▶ [What the task requires]: Find how many lines of the records below contain the word "pvQMeasure" and write that number by itself.

Top of Listed records

-- pv_equiv track=rewrite | github.com/GregSQT/40k | engine/hex_utils.py | dilate_hex_set_unbounded
-- ===== SOURCE A (Python) =====
-- from typing import Any, Dict, List, Optional, Set, Tuple
--
-- _NEIGHBORS_EVEN_COL: Tuple[Tuple[int, int], ...] = (
--     (0, -1),    # N
--     (1, -1),    # NE
--     (1, 0),     # SE
--     (0, 1),     # S
--     (-1, 0),    # SW
--     (-1, -1),   # NW
-- )
--
-- _NEIGHBORS_ODD_COL: Tuple[Tuple[int, int], ...] = (
--     (0, -1),    # N
--     (1, 0),     # NE
--     (1, 1),     # SE
--     (0, 1),     # S
--     (-1, 1),    # SW
--     (-1, 0),    # NW
-- )
--
-- def dilate_hex_set_unbounded(
--     fp: Set[Tuple[int, int]],
--     radius: int,
-- ) -> Set[Tuple[int, int]]:
--     """All hexes on the infinite odd-q grid within ``radius`` steps of ``fp`` (inclusive).
--
--     Uses the same 6-neighbor expansion as ``min_distance_between_sets`` (unbounded BFS).
--     For disjoint non-empty footprints A and B: ``min_distance_between_sets(A, B) <= radius``
--     iff ``A & dilate_hex_set_unbounded(B, radius)`` is non-empty (and same symmetrically).
--
--     Args:
--         fp: Non-empty set of (col, row) cells; empty input returns empty set.
--         radius: Number of expansion layers (must be >= 0).
--
--     Raises:
--         ValueError: if ``radius`` is negative.
--     """
--     if radius < 0:
--         raise ValueError("radius must be non-negative")
--     if not fp:
--         return set()
--     result: Set[Tuple[int, int]] = set(fp)
--     frontier = list(fp)
--     for _ in range(radius):
--         next_frontier: List[Tuple[int, int]] = []
--         for c, r in frontier:
--             offsets = _NEIGHBORS_ODD_COL if (c & 1) else _NEIGHBORS_EVEN_COL
--             for dc, dr in offsets:
--                 nc, nr = c + dc, r + dr
--                 npos = (nc, nr)
--                 if npos not in result:
--                     result.add(npos)
--                     next_frontier.append(npos)
--         frontier = next_frontier
--         if not frontier:
--             break
--     return result
-- ===== SOURCE B (Python) =====
-- from typing import List, Set, Tuple
--
-- _NEIGHBORS_EVEN_COL: Tuple[Tuple[int, int], ...] = (
--     (0, -1), (1, -1), (1, 0), (0, 1), (-1, 0), (-1, -1),
-- )
--
-- _NEIGHBORS_ODD_COL: Tuple[Tuple[int, int], ...] = (
--     (0, -1), (1, 0), (1, 1), (0, 1), (-1, 1), (-1, 0),
-- )
--
-- def dilate_hex_set_unbounded(
--     fp: Set[Tuple[int, int]],
--     radius: int,
-- ) -> Set[Tuple[int, int]]:
--     """Cursor-queue expansion: one growing array of (cell, remaining budget)
--     scanned by an index; no layer lists, no frontier rebuild, no break."""
--     if radius < 0:
--         raise ValueError("radius must be non-negative")
--     if not fp:
--         return set()
--     seen: Set[Tuple[int, int]] = set(fp)
--     queue: List[Tuple[Tuple[int, int], int]] = [(cell, radius) for cell in fp]
--     i = 0
--     while i < len(queue):
--         (c, r), rem = queue[i]
--         i += 1
--         if rem == 0:
--             continue
--         for dc, dr in _NEIGHBORS_ODD_COL if c & 1 else _NEIGHBORS_EVEN_COL:
--             np = (c + dc, r + dr)
--             if np not in seen:
--                 seen.add(np)
--                 queue.append((np, rem - 1))
--     return seen
-- ===== Notes on version B (the rewrite author's own statement) =====
-- stated objective: alternative
-- what changed: Replaces A's layered expansion - 'for _ in range(radius)' rebuilding a fresh frontier list each layer with an empty-frontier break - by a single growing queue of (cell, remaining-budget) pairs scanned once by an index cursor: each popped cell with budget left appends its unseen neighbours with budget-1, so layer lists, the layer counter loop and the break all disappear.
import Mathlib
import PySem

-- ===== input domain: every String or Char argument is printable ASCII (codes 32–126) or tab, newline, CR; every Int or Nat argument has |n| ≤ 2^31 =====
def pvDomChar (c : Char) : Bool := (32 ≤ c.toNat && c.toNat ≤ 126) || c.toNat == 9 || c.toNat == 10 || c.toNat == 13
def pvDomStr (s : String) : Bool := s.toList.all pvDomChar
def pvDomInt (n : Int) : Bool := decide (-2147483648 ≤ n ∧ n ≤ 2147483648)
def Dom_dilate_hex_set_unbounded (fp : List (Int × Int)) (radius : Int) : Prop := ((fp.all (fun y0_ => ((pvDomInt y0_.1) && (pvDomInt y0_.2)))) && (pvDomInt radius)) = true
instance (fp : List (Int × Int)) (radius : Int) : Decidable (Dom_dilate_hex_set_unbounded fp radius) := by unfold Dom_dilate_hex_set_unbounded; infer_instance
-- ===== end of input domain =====

-- B replaces A's layered BFS (frontier list rebuilt per layer, 'for _ in range(radius)', frontier-empty
-- break) by a single cursor-scanned growing queue of (cell, remaining-budget) pairs; alternative
-- decomposition, same cost.

-- ===== PORT A =====
-- module-level neighbour tables (shared by both Pythons)
def pvNbrsEven : List (Int × Int) := [(0,-1),(1,-1),(1,0),(0,1),(-1,0),(-1,-1)]
def pvNbrsOdd  : List (Int × Int) := [(0,-1),(1,0),(1,1),(0,1),(-1,1),(-1,0)]
-- 'c & 1' truthiness on Python ints = c is odd
def pvOffsets (c : Int) : List (Int × Int) := if c % 2 ≠ 0 then pvNbrsOdd else pvNbrsEven

-- one iteration of A's for-loop body: scan the frontier, growing (result, next_frontier)
def pvLayerA (res fr : List (Int × Int)) : List (Int × Int) × List (Int × Int) :=
  fr.foldl (fun a cell =>
    (pvOffsets cell.1).foldl (fun a d =>
      let np := (cell.1 + d.1, cell.2 + d.2)
      if np ∈ a.1 then a else (a.1 ++ [np], a.2 ++ [np])) a)
    (res, [])

-- 'for _ in range(radius): … ; if not frontier: break'
def pvLoopA : Nat → List (Int × Int) → List (Int × Int) → List (Int × Int)
  | 0, res, _ => res
  | n+1, res, fr =>
    let st := pvLayerA res fr
    if st.2 = [] then st.1 else pvLoopA n st.1 st.2

def dilate_hex_set_unbounded (fp : List (Int × Int)) (radius : Int) : List (Int × Int) :=
  if radius < 0 then []          -- ValueError; excluded by Pre_
  else if fp = [] then []
  else
    let init := PySem.Set.ofList fp
    pvLoopA radius.toNat init init

-- ===== PORT B =====
-- the inner for-loop of B: expand one queue cell, growing (seen, appended-queue-items)
def pvExpand (seen : List (Int × Int)) (c : Int × Int) : List (Int × Int) × List (Int × Int) :=
  (pvOffsets c.1).foldl (fun a d =>
    let np := (c.1 + d.1, c.2 + d.2)
    if np ∈ a.1 then a else (a.1 ++ [np], a.2 ++ [np])) (seen, [])

-- termination helpers for the cursor loop (cited by the port's decreasing_by)
def pvQMeasure (q : List ((Int × Int) × Nat)) : Nat := (q.map (fun x => 7 ^ x.2)).sum

lemma pvSumMapConst {α : Type} (l : List α) (k : Nat) : (l.map (fun _ => k)).sum = l.length * k := by
  induction l with
  | nil => simp
  | cons p ps ih => simp [ih, Nat.succ_mul, Nat.add_comm]

lemma pvFoldSndLen {γ δ : Type} (f : List γ × List γ → δ → List γ × List γ)
    (hf : ∀ a d, ((f a d).2).length ≤ a.2.length + 1) (ds : List δ) :
    ∀ st : List γ × List γ, ((ds.foldl f st).2).length ≤ st.2.length + ds.length := by
  induction ds with
  | nil => intro st; simp
  | cons d ds ih =>
    intro st
    simp only [List.foldl_cons, List.length_cons]
    have h1 := ih (f st d)
    have h2 := hf st d
    omega

lemma pvExpand_snd_len (seen : List (Int × Int)) (c : Int × Int) :
    (pvExpand seen c).2.length ≤ 6 := by
  have h := pvFoldSndLen (fun a d =>
      let np := (c.1 + d.1, c.2 + d.2)
      if np ∈ a.1 then a else (a.1 ++ [np], a.2 ++ [np]))
    (by
      intro a d
      dsimp only
      split
      · omega
      · simp)
    (pvOffsets c.1) (seen, [])
  have hlen : (pvOffsets c.1).length = 6 := by unfold pvOffsets; split <;> rfl
  simpa [pvExpand, hlen] using h

lemma pvQStep_lt (cell : Int × Int) (rem : Nat) (rest news : List ((Int × Int) × Nat))
    (hlen : news.length ≤ 6) (hrem : ∀ x ∈ news, x.2 = rem) :
    pvQMeasure (rest ++ news) < pvQMeasure ((cell, rem + 1) :: rest) := by
  unfold pvQMeasure
  simp only [List.map_append, List.sum_append, List.map_cons, List.sum_cons]
  have h1 : (news.map (fun x => 7 ^ x.2)).sum = news.length * 7 ^ rem := by
    rw [show news.map (fun x => 7 ^ x.2) = news.map (fun _ => 7 ^ rem) from
      List.map_congr_left (fun x hx => by rw [hrem x hx])]
    exact pvSumMapConst news _
  have h2 : news.length * 7 ^ rem ≤ 6 * 7 ^ rem := Nat.mul_le_mul_right _ hlen
  have h3 : 0 < 7 ^ rem := Nat.pow_pos (by norm_num)
  have h4 : 7 ^ (rem + 1) = 7 * 7 ^ rem := by ring
  omega

-- 'while i < len(queue): (c,r),rem = queue[i]; i += 1; …'  — cursor scan of the growing queue,
-- modelled as recursion on the unscanned part (appends go to its end)
def pvQLoop : List ((Int × Int) × Nat) → List (Int × Int) → List (Int × Int)
  | [], seen => seen
  | (_, 0) :: rest, seen => pvQLoop rest seen
  | (cell, rem+1) :: rest, seen =>
      let st := pvExpand seen cell
      pvQLoop (rest ++ st.2.map (fun p => (p, rem))) st.1
termination_by q _ => pvQMeasure q
decreasing_by
· simp [pvQMeasure]
· exact pvQStep_lt cell rem rest _
    (by simpa using pvExpand_snd_len seen cell)
    (by intro x hx; rcases List.mem_map.1 hx with ⟨p, _, rfl⟩; rfl)

def dilate_hex_set_unbounded_alt (fp : List (Int × Int)) (radius : Int) : List (Int × Int) :=
  if radius < 0 then []          -- ValueError; excluded by Pre_
  else if fp = [] then []
  else
    let seen := PySem.Set.ofList fp
    pvQLoop (seen.map (fun cell => (cell, radius.toNat))) seen

-- ===== PRECONDITION & SPEC =====
-- Pre_ excludes exactly radius < 0, where the Python raises ValueError.
def Pre_dilate_hex_set_unbounded (fp : List (Int × Int)) (radius : Int) : Prop := 0 ≤ radius
instance (fp : List (Int × Int)) (radius : Int) : Decidable (Pre_dilate_hex_set_unbounded fp radius) := by unfold Pre_dilate_hex_set_unbounded; infer_instance
def pvWitness_dilate_hex_set_unbounded : (List (Int × Int)) × Int := ([(0, 0), (1, 2)], 1)

def Spec_dilate_hex_set_unbounded (fp : List (Int × Int)) (radius : Int) (out : List (Int × Int)) : Prop := out = dilate_hex_set_unbounded_alt fp radius
instance (fp : List (Int × Int)) (radius : Int) (out : List (Int × Int)) : Decidable (Spec_dilate_hex_set_unbounded fp radius out) := by unfold Spec_dilate_hex_set_unbounded; infer_instance

-- ===== CLAIM =====
def Claim_equal_dilate_hex_set_unbounded : Prop := ∀ (fp : List (Int × Int)) (radius : Int), Dom_dilate_hex_set_unbounded fp radius → Pre_dilate_hex_set_unbounded fp radius → Spec_dilate_hex_set_unbounded fp radius (dilate_hex_set_unbounded fp radius)

-- ===== LEMMAS AND PROOFS =====

-- candidate stream of a scan over l: all generated neighbour positions, in order
def pvCands (l : List (Int × Int)) : List (Int × Int) :=
  l.flatMap (fun cell => (pvOffsets cell.1).map (fun d => (cell.1 + d.1, cell.2 + d.2)))

-- the genuinely new points a seen-set S picks up from a candidate stream, in order
def pvNew : List (Int × Int) → List (Int × Int) → List (Int × Int)
  | [], _ => []
  | p :: ps, S => if p ∈ S then pvNew ps S else p :: pvNew ps (S ++ [p])

lemma scanA_spec (ps : List (Int × Int)) : ∀ res nf,
    ps.foldl (fun a np => if np ∈ a.1 then a else (a.1 ++ [np], a.2 ++ [np])) (res, nf)
      = (res ++ pvNew ps res, nf ++ pvNew ps res) := by
  induction ps with
  | nil => intro res nf; simp [pvNew]
  | cons p ps ih =>
    intro res nf
    by_cases h : p ∈ res
    · simp [pvNew, h, ih]
    · simp only [List.foldl_cons, pvNew, h, if_false]
      rw [ih]
      simp [List.append_assoc]

lemma pvLayerA_spec (res fr : List (Int × Int)) :
    pvLayerA res fr = (res ++ pvNew (pvCands fr) res, pvNew (pvCands fr) res) := by
  rw [show pvLayerA res fr = (pvCands fr).foldl
      (fun a np => if np ∈ a.1 then a else (a.1 ++ [np], a.2 ++ [np])) (res, []) by
    simp only [pvLayerA, pvCands, List.foldl_flatMap, List.foldl_map]]
  rw [scanA_spec]; simp

lemma pvExpand_spec (seen : List (Int × Int)) (c : Int × Int) :
    pvExpand seen c = (seen ++ pvNew (pvCands [c]) seen, pvNew (pvCands [c]) seen) := by
  rw [show pvExpand seen c = (pvCands [c]).foldl
      (fun a np => if np ∈ a.1 then a else (a.1 ++ [np], a.2 ++ [np])) (seen, []) by
    simp only [pvExpand, pvCands, List.flatMap_cons, List.flatMap_nil, List.append_nil,
      List.foldl_map]]
  rw [scanA_spec]; simp

lemma pvNew_append (xs ys : List (Int × Int)) : ∀ S,
    pvNew (xs ++ ys) S = pvNew xs S ++ pvNew ys (S ++ pvNew xs S) := by
  induction xs with
  | nil => intro S; simp [pvNew]
  | cons p xs ih =>
    intro S
    by_cases h : p ∈ S
    · simp [pvNew, h, ih]
    · simp only [List.cons_append, pvNew, h, if_false, ih (S ++ [p])]
      simp [List.append_assoc]

lemma pvCands_cons (c : Int × Int) (l : List (Int × Int)) :
    pvCands (c :: l) = pvCands [c] ++ pvCands l := by
  simp [pvCands]

-- draining a queue whose items all have budget 0 returns seen unchanged
lemma pvQLoop_zeros (fr : List (Int × Int)) : ∀ seen,
    pvQLoop (fr.map (fun cell => (cell, 0))) seen = seen := by
  induction fr with
  | nil => intro seen; simp [pvQLoop]
  | cons c fr ih => intro seen; simp only [List.map_cons, pvQLoop]; exact ih seen

-- scanning the budget-(m+1) prefix of the queue = A's layer scan of that prefix
lemma pvQLoop_step (m : Nat) (fr : List (Int × Int)) : ∀ (nf res : List (Int × Int)),
    pvQLoop (fr.map (fun cell => (cell, m+1)) ++ nf.map (fun cell => (cell, m))) res
      = pvQLoop ((nf ++ pvNew (pvCands fr) res).map (fun cell => (cell, m)))
          (res ++ pvNew (pvCands fr) res) := by
  induction fr with
  | nil => intro nf res; simp [pvCands, pvNew]
  | cons c fr ih =>
    intro nf res
    have hex := pvExpand_spec res c
    simp only [List.map_cons, List.cons_append, pvQLoop, hex]
    rw [show (fr.map (fun cell => (cell, m+1)) ++ nf.map (fun cell => (cell, m)))
          ++ (pvNew (pvCands [c]) res).map (fun p => (p, m))
        = fr.map (fun cell => (cell, m+1))
          ++ (nf ++ pvNew (pvCands [c]) res).map (fun cell => (cell, m)) by
      simp [List.append_assoc]]
    rw [ih]
    have key : pvNew (pvCands (c :: fr)) res
        = pvNew (pvCands [c]) res ++ pvNew (pvCands fr) (res ++ pvNew (pvCands [c]) res) := by
      rw [pvCands_cons, pvNew_append]
    rw [key]
    simp [List.map_append, List.append_assoc]

lemma pvLoopA_nil (n : Nat) (res : List (Int × Int)) : pvLoopA n res [] = res := by
  cases n with
  | zero => rfl
  | succ n =>
    show (if (pvLayerA res []).2 = [] then (pvLayerA res []).1
          else pvLoopA n (pvLayerA res []).1 (pvLayerA res []).2) = res
    rw [show pvLayerA res [] = (res, []) from rfl]
    simp

-- the core: the cursor queue at uniform budget n computes A's n-layer BFS
lemma loop_eq (n : Nat) : ∀ fr res : List (Int × Int),
    pvQLoop (fr.map (fun cell => (cell, n))) res = pvLoopA n res fr := by
  induction n with
  | zero => intro fr res; exact pvQLoop_zeros fr res
  | succ n ih =>
    intro fr res
    have h := pvQLoop_step n fr [] res
    simp only [List.map_nil, List.append_nil, List.nil_append] at h
    rw [h, ih]
    show _ = (if (pvLayerA res fr).2 = [] then (pvLayerA res fr).1
          else pvLoopA n (pvLayerA res fr).1 (pvLayerA res fr).2)
    rw [pvLayerA_spec res fr]
    by_cases hstop : pvNew (pvCands fr) res = []
    · simp [hstop, pvLoopA_nil]
    · rw [if_neg hstop]

-- ===== VERDICT =====
theorem dilate_hex_set_unbounded_spec : Claim_equal_dilate_hex_set_unbounded := by
  intro fp radius _ hpre
  show dilate_hex_set_unbounded fp radius = dilate_hex_set_unbounded_alt fp radius
  unfold dilate_hex_set_unbounded dilate_hex_set_unbounded_alt
  have hneg : ¬ radius < 0 := not_lt.2 hpre
  rw [if_neg hneg, if_neg hneg]
  by_cases hfp : fp = []
  · rw [if_pos hfp, if_pos hfp]
  · rw [if_neg hfp, if_neg hfp]
    exact (loop_eq radius.toNat (PySem.Set.ofList fp) (PySem.Set.ofList fp)).symm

Bottom of Listed records

▶ [Task result]: 5